You wore what? You watched The OC? (Of course you didn’t, you were barely a child)… and wore A&F in 2010? Lol… no offense… I was hoping you might have some insight into why White kids of the late 90s/early 00s might have chosen to dress the that way that they did… why the forgotten, poverty stricken White kids were dressing like they’re from the 50’s. Fashion Magazines don’t print articles on White poverty.
 

Elspeth

Sparrow
Woman
Protestant
You wore what? You watched The OC? (Of course you didn’t, you were barely a child)… and wore A&F in 2010? Lol… no offense… I was hoping you might have some insight into why White kids of the late 90s/early 00s might have chosen to dress the that way that they did… why the forgotten, poverty stricken White kids were dressing like they’re from the 50’s. Fashion Magazines don’t print articles on White poverty.
I wore A&F. And no, unfortunately, I've been driving longer now than I had been walking then, haha. I know the general gist of trends, pieces, and designers that have risen and fallen since 1960, but not any specific, cultural insight that might be related to most of them pre-2014.

I didn't know that poverty-stricken, white kids were specifically gravitating towards 1950's fashion at that time. Maybe 50's inspired clothing was easy to find in thrift stores then, since a lot of 80's fashion was inspired by that era?

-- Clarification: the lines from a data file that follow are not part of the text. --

-- pv_equiv track=rewrite | github.com/matyas095/ZM2_Mereni | utils.py | balance_math_braces
-- ===== SOURCE A (Python) =====
-- def balance_math_braces(s: str) -> str:
--     """Vyvážení { } uvnitř každého $..$ bloku."""
--     result = ""
--     i = 0
--     while i < len(s):
--         if s[i] == '$':
--             j = s.find('$', i + 1)
--             if j == -1:
--                 result += s[i:]
--                 break
--             content = s[i + 1 : j]
--             open_c = content.count('{')
--             close_c = content.count('}')
--             if open_c > close_c:
--                 content = content + '}' * (open_c - close_c)
--             elif close_c > open_c:
--                 excess = close_c - open_c
--                 while excess > 0 and content.endswith('}'):
--                     content = content[:-1]
--                     excess -= 1
--             result += '$' + content + '$'
--             i = j + 1
--         else:
--             result += s[i]
--             i += 1
--     return result
-- ===== SOURCE B (Python) =====
-- def _balance(content: str) -> str:
--     opens = content.count('{')
--     closes = content.count('}')
--     if opens > closes:
--         return content + '}' * (opens - closes)
--     excess = closes - opens
--     while excess > 0 and content.endswith('}'):
--         content = content[:-1]
--         excess -= 1
--     return content
--
--
-- def balance_math_braces(s: str) -> str:
--     """Split on '$' and reassemble: odd segments (inside a closed $..$ pair)
--     get balanced braces; an unmatched trailing '$' segment is kept literally."""
--     parts = s.split('$')
--     pieces = [parts[0]]
--     rest = parts[1:]
--     while len(rest) >= 2:
--         pieces.append('$' + _balance(rest[0]) + '$' + rest[1])
--         rest = rest[2:]
--     if rest:
--         pieces.append('$' + rest[0])
--     return ''.join(pieces)
-- ===== Notes on version B (the rewrite author's own statement) =====
-- stated objective: faster
-- what changed: Replaces A's char-by-char index scan with quadratic string accumulation by a single split('$') followed by a pairwise reassembly of the segment list joined once at the end, reusing one brace-balancing helper.
import Mathlib
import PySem

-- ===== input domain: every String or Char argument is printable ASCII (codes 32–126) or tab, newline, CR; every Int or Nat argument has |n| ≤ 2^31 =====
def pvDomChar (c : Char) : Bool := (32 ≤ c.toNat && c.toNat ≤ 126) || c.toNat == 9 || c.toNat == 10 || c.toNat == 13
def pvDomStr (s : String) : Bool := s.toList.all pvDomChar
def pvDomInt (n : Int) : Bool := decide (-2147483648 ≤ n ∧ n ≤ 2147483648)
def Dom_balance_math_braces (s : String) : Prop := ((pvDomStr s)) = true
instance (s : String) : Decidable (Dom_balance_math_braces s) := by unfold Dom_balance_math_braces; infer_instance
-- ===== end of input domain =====
-- pv_equiv track=rewrite | github.com/l-winston/minirush | puzzle_generation/scripts/crossword_utils.py | has_duplicate_word
-- ===== SOURCE A (Python) =====
-- def has_duplicate_word(grid):
--     """
--     Returns True if the given crossword grid has any duplicate word in its rows or columns.
--     Each crossword is assumed to be a square 2D list of single-character strings.
--     """
--     n = len(grid)
--     seen = set()
--     # Check rows
--     for row in grid:
--         word = ''.join(row)
--         if word in seen:
--             return True
--         seen.add(word)
--     # Check columns
--     for col_idx in range(n):
--         word = ''.join(grid[row_idx][col_idx] for row_idx in range(n))
--         if word in seen:
--             return True
--         seen.add(word)
--     return False
-- ===== SOURCE B (Python) =====
-- def has_duplicate_word(grid):
--     n = len(grid)
--     rows = [''.join(r) for r in grid]
--     cols = [''.join(c) for c in zip(*grid)][:n]
--     words = sorted(rows + cols)
--     for a, b in zip(words, words[1:]):
--         if a == b:
--             return True
--     return False
-- ===== Notes on version B (the rewrite author's own statement) =====
-- stated objective: alternative
-- what changed: B uses no set at all: it materialises the row words and the zip(*grid) column words, sorts the whole word list, and detects a duplicate by one linear scan for an equal adjacent pair, instead of A's incremental seen-set membership loops with early return.
-- outside the precondition, e.g. on has_duplicate_word([['x', 'a'], ['a']]): A returns True, B returns True
import Mathlib
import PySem

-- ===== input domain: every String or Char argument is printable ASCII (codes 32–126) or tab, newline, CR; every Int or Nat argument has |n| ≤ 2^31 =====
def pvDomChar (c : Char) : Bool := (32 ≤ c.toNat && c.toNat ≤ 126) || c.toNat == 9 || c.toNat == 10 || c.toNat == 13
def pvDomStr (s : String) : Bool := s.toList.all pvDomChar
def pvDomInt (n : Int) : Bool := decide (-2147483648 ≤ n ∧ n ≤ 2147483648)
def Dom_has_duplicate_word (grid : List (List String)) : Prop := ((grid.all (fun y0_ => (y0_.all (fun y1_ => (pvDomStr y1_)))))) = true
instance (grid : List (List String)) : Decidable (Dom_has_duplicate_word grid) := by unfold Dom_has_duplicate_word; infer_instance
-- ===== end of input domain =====

-- B drops the set entirely: it builds all row words and the zip(*grid) column words, sorts the
-- combined word list, and finds a duplicate as an equal adjacent pair in one scan.
-- Objective: alternative algorithm (sort-then-scan instead of incremental set membership).

-- ===== PORT A =====
-- the body shared by A's two loops: scan words, early-return True on a word already seen
def hdwLoop (words : List String) (seen : PySem.Set String) : Bool × PySem.Set String :=
  match words with
  | [] => (false, seen)
  | w :: t =>
    if PySem.Set.contains seen w then (true, seen)
    else hdwLoop t (PySem.Set.add seen w)

def has_duplicate_word (grid : List (List String)) : Bool :=
  let n : Int := grid.length
  -- rows phase
  let r := hdwLoop (grid.map (fun row => PySem.Str.join "" row)) PySem.Set.empty
  if r.1 then true
  else
    -- columns phase, over the seen set left by the rows phase
    (hdwLoop ((PySem.List.pyRange 0 n 1).map (fun c =>
        PySem.Str.join "" ((PySem.List.pyRange 0 n 1).map (fun ri =>
          PySem.List.pyGetD (PySem.List.pyGetD grid ri []) c "")))) r.2).1

-- ===== PORT B =====
-- [''.join(c) for c in zip(*grid)] : columns up to the shortest row (zip truncates)
def zipStarJoin (grid : List (List String)) : List String :=
  let m := ((grid.map List.length).min?).getD 0
  (List.range m).map (fun i => PySem.Str.join "" (grid.map (fun r => r.getD i "")))

-- 'for a, b in zip(words, words[1:]): if a == b: return True' / 'return False'
def adjScan (ps : List (String × String)) : Bool :=
  match ps with
  | [] => false
  | (a, b) :: t => if a == b then true else adjScan t

def has_duplicate_word_alt (grid : List (List String)) : Bool :=
  let rows := grid.map (fun r => PySem.Str.join "" r)
  let cols := (zipStarJoin grid).take grid.length
  let words := PySem.List.sorted (rows ++ cols) (fun w => w) false
  adjScan (words.zip (words.drop 1))

-- ===== PRECONDITION & SPEC =====
-- Pre_ excludes grids whose row words are all distinct but some row is shorter than the grid:
-- there A's column phase raises IndexError unless it happens to meet a duplicate column word
-- first, an outcome tied to A's scan order (on those early-duplicate cases A and B both return
-- True, but on the rest A raises while B returns a value).
def Pre_has_duplicate_word (grid : List (List String)) : Prop :=
  ¬ (grid.map (fun r => PySem.Str.join "" r)).Nodup ∨ ∀ r ∈ grid, grid.length ≤ r.length
instance (grid : List (List String)) : Decidable (Pre_has_duplicate_word grid) := by
  unfold Pre_has_duplicate_word; infer_instance

def pvWitness_has_duplicate_word : List (List String) := [["a", "b"], ["c", "d"]]

def Spec_has_duplicate_word (grid : List (List String)) (out : Bool) : Prop := out = has_duplicate_word_alt grid
instance (grid : List (List String)) (out : Bool) : Decidable (Spec_has_duplicate_word grid out) := by unfold Spec_has_duplicate_word; infer_instance

-- ===== CLAIM (what is proved, stated in full; the proofs are below) =====
def Claim_equal_has_duplicate_word : Prop := ∀ (grid : List (List String)), Dom_has_duplicate_word grid → Pre_has_duplicate_word grid → Spec_has_duplicate_word grid (has_duplicate_word grid)

-- ===== LEMMAS AND PROOFS =====

-- running A's loop over a concatenation = running it over the two parts, threading found/seen
lemma hdwLoop_append (ws1 ws2 : List String) (seen : PySem.Set String) :
    hdwLoop (ws1 ++ ws2) seen =
      (let r := hdwLoop ws1 seen; if r.1 then r else hdwLoop ws2 r.2) := by
  induction ws1 generalizing seen with
  | nil => simp [hdwLoop]
  | cons w t ih =>
    simp only [List.cons_append, hdwLoop]
    split
    · rfl
    · exact ih _

-- A's loop finds a duplicate iff the word list (together with the incoming seen set) is not fresh
lemma hdwLoop_fst (ws : List String) (seen : PySem.Set String) :
    (hdwLoop ws seen).1 = !decide (ws.Nodup ∧ ∀ w ∈ ws, w ∉ seen) := by
  induction ws generalizing seen with
  | nil => simp [hdwLoop]
  | cons w t ih =>
    simp only [hdwLoop]
    by_cases hw : w ∈ seen
    · simp [hw]
    · have hc : PySem.Set.contains seen w = false := by
        simpa using (fun h => hw ((PySem.Set.contains_iff _ _).1 h))
      rw [hc]
      simp only [if_neg Bool.false_ne_true, ih]
      congr 1
      simp only [decide_eq_decide, List.nodup_cons, List.mem_cons, PySem.Set.mem_add]
      constructor
      · rintro ⟨hn, hfresh⟩
        refine ⟨⟨fun hwt => (hfresh w hwt) (Or.inr rfl), hn⟩, ?_⟩
        rintro x (rfl | hx)
        · exact hw
        · exact fun hs => hfresh x hx (Or.inl hs)
      · rintro ⟨⟨hwt, hn⟩, hfresh⟩
        refine ⟨hn, fun x hx h => ?_⟩
        rcases h with h | rfl
        · exact hfresh x (Or.inr hx) h
        · exact hwt hx

-- on a ≤-sorted list, the adjacent-pair scan is exactly the not-Nodup test
lemma adjScan_sorted (ws : List String) (h : ws.Pairwise (fun a b => a ≤ b)) :
    adjScan (ws.zip (ws.drop 1)) = !decide ws.Nodup := by
  induction ws with
  | nil => simp [adjScan]
  | cons a t ih =>
    cases t with
    | nil => simp [adjScan]
    | cons b t2 =>
      have hab : a ≤ b := (List.pairwise_cons.1 h).1 b (by simp)
      have hat : ∀ x ∈ t2, a ≤ x := fun x hx => (List.pairwise_cons.1 h).1 x (by simp [hx])
      have ht : (b :: t2).Pairwise (fun a b => a ≤ b) := (List.pairwise_cons.1 h).2
      have hbt : ∀ x ∈ t2, b ≤ x := (List.pairwise_cons.1 ht).1
      simp only [List.drop_succ_cons, List.drop_zero, List.zip_cons_cons, adjScan]
      by_cases he : a = b
      · subst he
        simp [List.nodup_cons]
      · have hbeq : (a == b) = false := by simpa using he
        rw [hbeq]
        simp only [if_neg Bool.false_ne_true]
        have := ih ht
        simp only [List.drop_succ_cons, List.drop_zero] at this
        rw [this]
        have hnotin : a ∉ b :: t2 := by
          intro hmem
          rcases List.mem_cons.1 hmem with rfl | hx
          · exact he rfl
          · exact he (le_antisymm hab (hbt a hx))
        congr 1
        simp [List.nodup_cons, hnotin]

-- indexing a list over range of its length is mapping over it
lemma map_range_getD {α β : Type} (l : List α) (d : α) (f : α → β) :
    (List.range l.length).map (fun i => f (l.getD i d)) = l.map f := by
  apply List.ext_getElem
  · simp
  · intro i h1 h2
    have h1' : i < l.length := by simpa using h1
    simp [List.getElem?_eq_getElem h1']

-- under squareness, B's zip-columns are A's index-columns
lemma cols_eq (grid : List (List String)) (h : ∀ r ∈ grid, grid.length ≤ r.length) :
    (PySem.List.pyRange 0 (grid.length : Int) 1).map (fun c =>
        PySem.Str.join "" ((PySem.List.pyRange 0 (grid.length : Int) 1).map (fun ri =>
          PySem.List.pyGetD (PySem.List.pyGetD grid ri []) c ""))) = (zipStarJoin grid).take grid.length := by
  unfold zipStarJoin
  by_cases hg : grid = []
  · subst hg; simp [PySem.List.pyRange]
  · obtain ⟨k, hk⟩ : ∃ k, (grid.map List.length).min? = some k := by
      cases hmin : (grid.map List.length).min? with
      | none => exact absurd (List.min?_eq_none_iff.1 hmin) (by simpa using hg)
      | some k => exact ⟨k, rfl⟩
    have hkmem : k ∈ grid.map List.length := List.min?_mem hk
    have hnk : grid.length ≤ k := by
      rcases List.mem_map.1 hkmem with ⟨r, hr, rfl⟩
      exact h r hr
    rw [hk]
    simp only [Option.getD_some, ← List.map_take, List.take_range, Nat.min_eq_left hnk]
    rw [PySem.List.pyRange_zero_nat]
    simp only [List.map_map]
    refine List.map_congr_left fun c hc => ?_
    simp only [Function.comp_apply]
    have harg : (List.range grid.length).map
        ((fun ri : Int => PySem.List.pyGetD (PySem.List.pyGetD grid ri []) (c : Int) "") ∘ (fun k : Nat => (k : Int)))
        = grid.map (fun r => r.getD c "") := by
      simp only [Function.comp_def, PySem.List.pyGetD_natCast]
      exact map_range_getD grid [] (fun r => r.getD c "")
    rw [harg]

-- A's two-phase loop over rows then columns is the not-Nodup test on the concatenation
lemma A_eq (rows cols : List String) :
    (if (hdwLoop rows PySem.Set.empty).1 then true
     else (hdwLoop cols (hdwLoop rows PySem.Set.empty).2).1)
    = !decide ((rows ++ cols).Nodup) := by
  have hfst : (hdwLoop (rows ++ cols) PySem.Set.empty).1 = !decide ((rows ++ cols).Nodup) := by
    rw [hdwLoop_fst]
    simp [PySem.Set.empty]
  rw [← hfst, hdwLoop_append]
  simp only [PySem.Set.empty]
  cases hf : (hdwLoop rows []).1 <;> simp [hf]

-- B's sort-then-scan is the not-Nodup test on the word list
lemma B_eq (words : List String) :
    adjScan ((PySem.List.sorted words (fun w => w) false).zip
             ((PySem.List.sorted words (fun w => w) false).drop 1)) = !decide words.Nodup := by
  have hperm := PySem.List.sorted_perm words (fun w => w) false
  have hpw : (PySem.List.sorted words (fun w => w) false).Pairwise (fun a b => a ≤ b) := by
    simpa using PySem.List.sorted_pairwise words (fun w => w)
  rw [adjScan_sorted _ hpw]
  congr 1
  exact decide_eq_decide.2 hperm.nodup_iff

-- ===== VERDICT (by name: the statement is the Claim_ definition above) =====
theorem has_duplicate_word_spec : Claim_equal_has_duplicate_word := by
  intro grid _ hpre
  show has_duplicate_word grid = has_duplicate_word_alt grid
  by_cases h1 : (grid.map (fun row => PySem.Str.join "" row)).Nodup
  · have h2 : ∀ r ∈ grid, grid.length ≤ r.length := by
      rcases hpre with hd | hl
      · exact absurd h1 hd
      · exact hl
    show (if (hdwLoop (grid.map (fun row => PySem.Str.join "" row)) PySem.Set.empty).1 then true
       else (hdwLoop ((PySem.List.pyRange 0 (grid.length : Int) 1).map (fun c =>
          PySem.Str.join "" ((PySem.List.pyRange 0 (grid.length : Int) 1).map (fun ri =>
            PySem.List.pyGetD (PySem.List.pyGetD grid ri []) c ""))))
          (hdwLoop (grid.map (fun row => PySem.Str.join "" row)) PySem.Set.empty).2).1) = _
    rw [cols_eq grid h2, A_eq]
    exact (B_eq _).symm
  · have hAt : (hdwLoop (grid.map (fun row => PySem.Str.join "" row)) PySem.Set.empty).1 = true := by
      rw [hdwLoop_fst]
      simp [PySem.Set.empty, h1]
    have hwords : ¬ ((grid.map (fun row => PySem.Str.join "" row)) ++ (zipStarJoin grid).take grid.length).Nodup :=
      fun hn => h1 (List.nodup_append.1 hn).1
    show (if (hdwLoop (grid.map (fun row => PySem.Str.join "" row)) PySem.Set.empty).1 then true else _) = _
    rw [hAt]
    simp only [if_true]
    have := B_eq ((grid.map (fun r => PySem.Str.join "" r)) ++ (zipStarJoin grid).take grid.length)
    rw [show has_duplicate_word_alt grid =
        adjScan ((PySem.List.sorted ((grid.map (fun r => PySem.Str.join "" r)) ++ (zipStarJoin grid).take grid.length) (fun w => w) false).zip
          ((PySem.List.sorted ((grid.map (fun r => PySem.Str.join "" r)) ++ (zipStarJoin grid).take grid.length) (fun w => w) false).drop 1)) from rfl,
        this]
    simp [hwords]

I remember when I first shopped at Forever 21 when I was a young child, and 80's fashion was really popular then.
 

Max Roscoe

Ostrich
Orthodox Inquirer
I had no clue women weren't wearing pantyhose anymore, other than American women are wearing less classy dresses and more frumpy baggy cargo pants and t shirts, where pantyhose are not part of the attire.

I think the lesson is, wear what you want*. Guys simply don't pay that much attention.

I think wearing hose would present a very positive impression, even if I didn't remember or notice that the woman was specifically wearing them I would recall, wow she really looked sharp and well put-together. It's like a nice piece of jewelry or a tie or something. It's supposed to be an accent that makes you look sharp, but I doubt anyone remembers what color tie I wore after seeing me in a suit.

* That doesn't mean wear frumpy baggy clothes, unless you want zero attention from men and low respect from others in society. It just means people aren't paying such specific notice to your appearance as you probably think they are, especially men! So wear a nice, respectable outfit, if you like it, even if it's not considered trendy or cool. I couldn't even tell you what fashion trends are, and anyway they are mostly designed by jewish homosexuals in NYC and Paris an normal people are not clued into that scene.

I wonder if hosiery is/was more popular in rural areas?
 

Pray_Everyday

Robin
Woman
Other Christian
I like wearing tights, but don't think I've ever worn pantyhose... I guess I never really thought about if there's a difference? I prefer white, black or even fun colors to flesh tone, so that may be it.

When it's extra cold I like wearing those tight gym pants underneath ankle length skirts. I had a whole collection from years ago (and find them incredibly immodest on their own), so rather than toss them out I use them to keep warm under long skirts. When doing outdoors stuff like light hiking I also like to wear those kinds of pants under a knee length skirt or dress for modesty.